═══ INFORMATION SUPPLIED
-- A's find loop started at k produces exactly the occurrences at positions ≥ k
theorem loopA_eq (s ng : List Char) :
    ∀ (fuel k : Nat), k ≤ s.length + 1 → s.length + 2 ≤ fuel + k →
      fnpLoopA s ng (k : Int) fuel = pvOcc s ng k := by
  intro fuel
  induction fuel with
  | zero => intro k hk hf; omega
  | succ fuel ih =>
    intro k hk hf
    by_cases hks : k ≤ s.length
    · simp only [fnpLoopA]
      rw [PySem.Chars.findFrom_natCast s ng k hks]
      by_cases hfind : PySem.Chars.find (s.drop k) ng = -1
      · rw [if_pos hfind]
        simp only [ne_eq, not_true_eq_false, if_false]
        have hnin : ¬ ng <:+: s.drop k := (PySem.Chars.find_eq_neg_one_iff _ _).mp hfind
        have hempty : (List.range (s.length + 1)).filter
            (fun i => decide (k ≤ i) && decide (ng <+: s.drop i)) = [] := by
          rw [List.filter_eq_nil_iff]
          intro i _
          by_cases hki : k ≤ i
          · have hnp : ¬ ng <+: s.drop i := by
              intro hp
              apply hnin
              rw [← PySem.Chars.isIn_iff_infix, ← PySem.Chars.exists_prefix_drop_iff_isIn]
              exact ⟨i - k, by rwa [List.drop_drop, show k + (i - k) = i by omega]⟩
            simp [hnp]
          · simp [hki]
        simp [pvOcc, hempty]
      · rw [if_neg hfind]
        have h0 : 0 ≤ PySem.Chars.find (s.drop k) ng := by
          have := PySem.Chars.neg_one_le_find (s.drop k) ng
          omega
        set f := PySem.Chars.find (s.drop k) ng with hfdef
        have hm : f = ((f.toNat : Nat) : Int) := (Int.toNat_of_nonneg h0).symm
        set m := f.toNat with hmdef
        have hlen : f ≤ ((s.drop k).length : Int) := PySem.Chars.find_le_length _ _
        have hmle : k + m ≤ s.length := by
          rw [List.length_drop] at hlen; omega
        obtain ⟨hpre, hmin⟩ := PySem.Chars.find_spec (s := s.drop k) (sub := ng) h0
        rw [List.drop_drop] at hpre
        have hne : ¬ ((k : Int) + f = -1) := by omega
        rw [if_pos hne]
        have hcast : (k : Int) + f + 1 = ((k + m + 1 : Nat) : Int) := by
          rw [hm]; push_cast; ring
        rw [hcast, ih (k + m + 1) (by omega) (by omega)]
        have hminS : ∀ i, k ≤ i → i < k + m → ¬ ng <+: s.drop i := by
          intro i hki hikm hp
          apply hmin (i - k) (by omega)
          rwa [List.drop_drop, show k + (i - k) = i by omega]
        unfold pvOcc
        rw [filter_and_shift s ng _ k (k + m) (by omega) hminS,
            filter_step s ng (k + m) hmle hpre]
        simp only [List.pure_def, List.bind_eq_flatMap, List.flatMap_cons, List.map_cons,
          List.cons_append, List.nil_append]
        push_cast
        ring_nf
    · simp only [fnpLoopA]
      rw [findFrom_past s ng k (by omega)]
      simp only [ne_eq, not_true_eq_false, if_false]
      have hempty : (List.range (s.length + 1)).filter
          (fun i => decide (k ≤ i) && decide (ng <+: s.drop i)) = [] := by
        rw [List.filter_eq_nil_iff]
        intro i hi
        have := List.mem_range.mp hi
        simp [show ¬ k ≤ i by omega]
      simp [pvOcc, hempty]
══════
(TASK DETAILS): Copy out the material, keeping every line exactly as it is.

(TASK RESPONSE):
-- A's find loop started at k produces exactly the occurrences at positions ≥ k
theorem loopA_eq (s ng : List Char) :
    ∀ (fuel k : Nat), k ≤ s.length + 1 → s.length + 2 ≤ fuel + k →
      fnpLoopA s ng (k : Int) fuel = pvOcc s ng k := by
  intro fuel
  induction fuel with
  | zero => intro k hk hf; omega
  | succ fuel ih =>
    intro k hk hf
    by_cases hks : k ≤ s.length
    · simp only [fnpLoopA]
      rw [PySem.Chars.findFrom_natCast s ng k hks]
      by_cases hfind : PySem.Chars.find (s.drop k) ng = -1
      · rw [if_pos hfind]
        simp only [ne_eq, not_true_eq_false, if_false]
        have hnin : ¬ ng <:+: s.drop k := (PySem.Chars.find_eq_neg_one_iff _ _).mp hfind
        have hempty : (List.range (s.length + 1)).filter
            (fun i => decide (k ≤ i) && decide (ng <+: s.drop i)) = [] := by
          rw [List.filter_eq_nil_iff]
          intro i _
          by_cases hki : k ≤ i
          · have hnp : ¬ ng <+: s.drop i := by
              intro hp
              apply hnin
              rw [← PySem.Chars.isIn_iff_infix, ← PySem.Chars.exists_prefix_drop_iff_isIn]
              exact ⟨i - k, by rwa [List.drop_drop, show k + (i - k) = i by omega]⟩
            simp [hnp]
          · simp [hki]
        simp [pvOcc, hempty]
      · rw [if_neg hfind]
        have h0 : 0 ≤ PySem.Chars.find (s.drop k) ng := by
          have := PySem.Chars.neg_one_le_find (s.drop k) ng
          omega
        set f := PySem.Chars.find (s.drop k) ng with hfdef
        have hm : f = ((f.toNat : Nat) : Int) := (Int.toNat_of_nonneg h0).symm
        set m := f.toNat with hmdef
        have hlen : f ≤ ((s.drop k).length : Int) := PySem.Chars.find_le_length _ _
        have hmle : k + m ≤ s.length := by
          rw [List.length_drop] at hlen; omega
        obtain ⟨hpre, hmin⟩ := PySem.Chars.find_spec (s := s.drop k) (sub := ng) h0
        rw [List.drop_drop] at hpre
        have hne : ¬ ((k : Int) + f = -1) := by omega
        rw [if_pos hne]
        have hcast : (k : Int) + f + 1 = ((k + m + 1 : Nat) : Int) := by
          rw [hm]; push_cast; ring
        rw [hcast, ih (k + m + 1) (by omega) (by omega)]
        have hminS : ∀ i, k ≤ i → i < k + m → ¬ ng <+: s.drop i := by
          intro i hki hikm hp
          apply hmin (i - k) (by omega)
          rwa [List.drop_drop, show k + (i - k) = i by omega]
        unfold pvOcc
        rw [filter_and_shift s ng _ k (k + m) (by omega) hminS,
            filter_step s ng (k + m) hmle hpre]
        simp only [List.pure_def, List.bind_eq_flatMap, List.flatMap_cons, List.map_cons,
          List.cons_append, List.nil_append]
        push_cast
        ring_nf
    · simp only [fnpLoopA]
      rw [findFrom_past s ng k (by omega)]
      simp only [ne_eq, not_true_eq_false, if_false]
      have hempty : (List.range (s.length + 1)).filter
          (fun i => decide (k ≤ i) && decide (ng <+: s.drop i)) = [] := by
        rw [List.filter_eq_nil_iff]
        intro i hi
        have := List.mem_range.mp hi
        simp [show ¬ k ≤ i by omega]
      simp [pvOcc, hempty]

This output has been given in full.